**AIM OF THE EXERCISE**
Of all the lines below, output only those starting at the one with "(acc ++ [a + b])" and ending at the one with "l1 (acc ++ [a])", both ends included, exactly as written.
START DATASET RECORDS
-- pv_equiv track=rewrite | github.com/DominikaJastrzebska/Kurs_Python | 05_christmas_tree/love_calculator.py | add_numbers_from_list
-- ===== SOURCE A (Python) =====
-- def add_numbers_from_list(list_without_zero):
--     """
--     Function takes the value - list of numbers and create new list of numbers by adding first and last number
--     and remove it from previous list
--     param: list of numbers
--     return list of numbers
--     """
--     if len(list_without_zero) == 2:
--         return list_without_zero
--     else:
--         next_number_list = []
--         while len(list_without_zero) >= 1:
--             if len(list_without_zero) >= 2:
--                 next_number_list.append(list_without_zero.pop(0) + list_without_zero.pop(-1))
--             else:
--                 next_number_list.append(list_without_zero.pop())
--         return add_numbers_from_list(next_number_list)
-- ===== SOURCE B (Python) =====
-- def add_numbers_from_list(list_without_zero):
--     """Iterative version: each round pairs the first half with the reversed
--     second half by index (no pops, argument not mutated; return value only)."""
--     lst = list_without_zero
--     while len(lst) > 2:
--         n = len(lst)
--         half = n // 2
--         nxt = [x + y for x, y in zip(lst[:half], reversed(lst[half + n % 2:]))]
--         if n % 2:
--             nxt.append(lst[half])
--         lst = nxt
--     return lst
-- ===== Notes on version B (the rewrite author's own statement) =====
-- stated objective: faster
-- what changed: Replaced A's outer tail recursion and pop(0)/pop(-1) draining loop by a single iterative while-loop whose round is built by index pairing (zip of the first half with the reversed second half), leaving the argument unmutated.
import Mathlib
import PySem

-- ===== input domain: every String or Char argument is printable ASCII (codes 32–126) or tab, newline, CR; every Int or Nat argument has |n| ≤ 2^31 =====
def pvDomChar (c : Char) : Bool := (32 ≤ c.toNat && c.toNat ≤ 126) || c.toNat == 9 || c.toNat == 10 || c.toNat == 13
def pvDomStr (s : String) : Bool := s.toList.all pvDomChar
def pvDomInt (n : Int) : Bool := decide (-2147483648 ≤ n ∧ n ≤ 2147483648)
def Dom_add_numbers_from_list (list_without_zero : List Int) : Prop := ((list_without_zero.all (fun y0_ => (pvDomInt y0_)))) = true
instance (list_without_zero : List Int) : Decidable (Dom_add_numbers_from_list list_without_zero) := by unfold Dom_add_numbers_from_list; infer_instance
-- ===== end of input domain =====

-- B replaces A's pop-draining recursion by an iterative index-pairing loop (alternative
-- decomposition; equivalence is about the RETURN value only: A drains the argument list
-- in place when its length exceeds 2, B never mutates it).
-- ===== PORT A =====
-- inner `while len(list_without_zero) >= 1` loop of A, with `next_number_list` as `acc`;
-- the fuel (called with fuel = length) is only a totality guard: each iteration pops >= 1 element
def pyLoopA : Nat → List Int → List Int → List Int
  | 0, _, acc => acc
  | f + 1, l, acc =>
    if 1 ≤ l.length then
      if 2 ≤ l.length then
        match PySem.List.pop? l 0 with
        | some (a, l1) =>
          match PySem.List.pop? l1 (-1) with
          | some (b, l2) => pyLoopA f l2 (acc ++ [a + b])
          | none => acc  -- unreachable: l1 nonempty
        | none => acc    -- unreachable: l nonempty
      else
        match PySem.List.pop? l (-1) with
        | some (a, l1) => pyLoopA f l1 (acc ++ [a])
        | none => acc    -- unreachable: l nonempty
    else acc

-- A's outer tail recursion, fueled (each call strictly shrinks the list inside Pre_,
-- so fuel = length is always enough there; fuel is only a totality guard)
def aGo : Nat → List Int → List Int
  | 0, l => l
  | f + 1, l => if l.length = 2 then l else aGo f (pyLoopA l.length l [])

def add_numbers_from_list (list_without_zero : List Int) : List Int :=
  aGo list_without_zero.length list_without_zero

-- ===== PORT B =====
-- one round of Source B's while body: zip the first half with the reversed second half,
-- append the middle element when the length is odd (index half < length there)
def roundB (l : List Int) : List Int :=
  let n := l.length
  let half := n / 2
  (List.zipWith (· + ·) (l.take half) ((l.drop (half + n % 2)).reverse)) ++
    (if n % 2 = 1 then [l.getD half 0] else [])

-- Source B's `while len(lst) > 2` loop, fueled (fuel = length always suffices)
def bGo : Nat → List Int → List Int
  | 0, l => l
  | f + 1, l => if 2 < l.length then bGo f (roundB l) else l

def add_numbers_from_list_alt (list_without_zero : List Int) : List Int :=
  bGo list_without_zero.length list_without_zero

-- ===== PRECONDITION & SPEC =====
-- Pre_ excludes exactly the lists of length 0 or 1, on which Python A recurses forever
-- on an unchanging list and dies with RecursionError (no value is returned).
def Pre_add_numbers_from_list (list_without_zero : List Int) : Prop :=
  2 ≤ list_without_zero.length
instance (list_without_zero : List Int) : Decidable (Pre_add_numbers_from_list list_without_zero) := by
  unfold Pre_add_numbers_from_list; infer_instance
def pvWitness_add_numbers_from_list : List Int := [1, 2, 3]

def Spec_add_numbers_from_list (list_without_zero : List Int) (out : List Int) : Prop := out = add_numbers_from_list_alt list_without_zero
instance (list_without_zero : List Int) (out : List Int) : Decidable (Spec_add_numbers_from_list list_without_zero out) := by unfold Spec_add_numbers_from_list; infer_instance

-- ===== CLAIM (what is proved, stated in full; the proofs are below) =====
def Claim_equal_add_numbers_from_list : Prop := ∀ (list_without_zero : List Int), Dom_add_numbers_from_list list_without_zero → Pre_add_numbers_from_list list_without_zero → Spec_add_numbers_from_list list_without_zero (add_numbers_from_list list_without_zero)
-- ===== LEMMAS AND PROOFS =====

theorem roundB_cons (a b : Int) (m : List Int) :
    roundB (a :: m ++ [b]) = (a + b) :: roundB m := by
  simp only [roundB]
  have hlen : (a :: m ++ [b]).length = m.length + 2 := by simp
  rw [hlen]
  set k := m.length with hk
  have h1 : (k + 2) / 2 = k / 2 + 1 := by omega
  have h2 : (k + 2) % 2 = k % 2 := by omega
  rw [h1, h2]
  have htake : (a :: m ++ [b]).take (k / 2 + 1) = a :: m.take (k / 2) := by
    rw [List.cons_append, List.take_succ_cons, List.take_append_of_le_length (by omega)]
  have hdrop : (a :: m ++ [b]).drop (k / 2 + 1 + k % 2) = m.drop (k / 2 + k % 2) ++ [b] := by
    rw [List.cons_append]
    have : k / 2 + 1 + k % 2 = (k / 2 + k % 2) + 1 := by omega
    rw [this, List.drop_succ_cons, List.drop_append_of_le_length (by omega)]
  rw [htake, hdrop, List.reverse_append]
  simp only [List.reverse_singleton, List.singleton_append, List.zipWith_cons_cons]
  by_cases ho : k % 2 = 1
  · simp only [ho]
    have : (a :: m ++ [b]).getD (k / 2 + 1) 0 = m.getD (k / 2) 0 := by
      rw [List.cons_append, List.getD_cons_succ, List.getD_append _ _ _ _ (by omega)]
    rw [this]
    simp
  · simp [ho]

theorem roundB_length (l : List Int) :
    (roundB l).length = (l.length + 1) / 2 := by
  simp only [roundB, List.length_append, List.length_zipWith, List.length_take,
    List.length_reverse, List.length_drop]
  by_cases ho : l.length % 2 = 1 <;> simp [ho] <;> omega

theorem loopA_eq : ∀ (f : Nat) (l : List Int), l.length ≤ f →
    ∀ acc, pyLoopA f l acc = acc ++ roundB l := by
  intro f
  induction f with
  | zero =>
    intro l hl acc
    have : l = [] := List.eq_nil_of_length_eq_zero (by omega)
    subst this; simp [pyLoopA, roundB]
  | succ f ih =>
    intro l hl acc
    match l with
    | [] => simp [pyLoopA, roundB]
    | [x] =>
      have hp : PySem.List.pop? [x] (-1) = some (x, ([] : List Int)) :=
        PySem.List.pop?_last [] x
      simp only [pyLoopA, List.length_singleton, le_refl, if_true, hp]
      rw [if_neg (by omega)]
      rw [ih [] (by simp) (acc ++ [x])]
      simp [roundB]
    | a :: b :: t =>
      obtain ⟨m, c, hmc⟩ : ∃ m c, b :: t = m ++ [c] := by
        rcases (b :: t).eq_nil_or_concat with h | ⟨m, c, h⟩
        · simp at h
        · exact ⟨m, c, by simpa [List.concat_eq_append] using h⟩
      rw [hmc]
      have h0 : PySem.List.pop? (a :: (m ++ [c])) 0 = some (a, m ++ [c]) :=
        PySem.List.pop?_zero_cons a (m ++ [c])
      have h1 : PySem.List.pop? (m ++ [c]) (-1) = some (c, m) :=
        PySem.List.pop?_last m c
      have hlen : (a :: (m ++ [c])).length = m.length + 2 := by simp
      simp only [pyLoopA, hlen, h0, h1]
      rw [if_pos (by omega), if_pos (by omega)]
      have hm : m.length ≤ f := by
        have := hl; rw [hmc] at this; simp at this; omega
      rw [ih m hm (acc ++ [a + c])]
      rw [show a :: (m ++ [c]) = a :: m ++ [c] by simp, roundB_cons]
      simp

theorem go_eq : ∀ (f : Nat) (l : List Int), 2 ≤ l.length → aGo f l = bGo f l := by
  intro f
  induction f with
  | zero => intro l _; rfl
  | succ f ih =>
    intro l hl
    simp only [aGo, bGo]
    by_cases h : l.length = 2
    · rw [if_pos h, if_neg (by omega)]
    · rw [if_neg h, if_pos (by omega), loopA_eq l.length l le_rfl []]
      simp only [List.nil_append]
      exact ih (roundB l) (by rw [roundB_length]; omega)

-- ===== VERDICT (by name: the statement is the Claim_ definition above) =====
theorem add_numbers_from_list_spec : Claim_equal_add_numbers_from_list := by
  intro l _ hp
  unfold Spec_add_numbers_from_list add_numbers_from_list add_numbers_from_list_alt
  exact go_eq l.length l hp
END DATASET RECORDS
**RESULT**
          | some (b, l2) => pyLoopA f l2 (acc ++ [a + b])
          | none => acc  -- unreachable: l1 nonempty
        | none => acc    -- unreachable: l nonempty
      else
        match PySem.List.pop? l (-1) with
        | some (a, l1) => pyLoopA f l1 (acc ++ [a])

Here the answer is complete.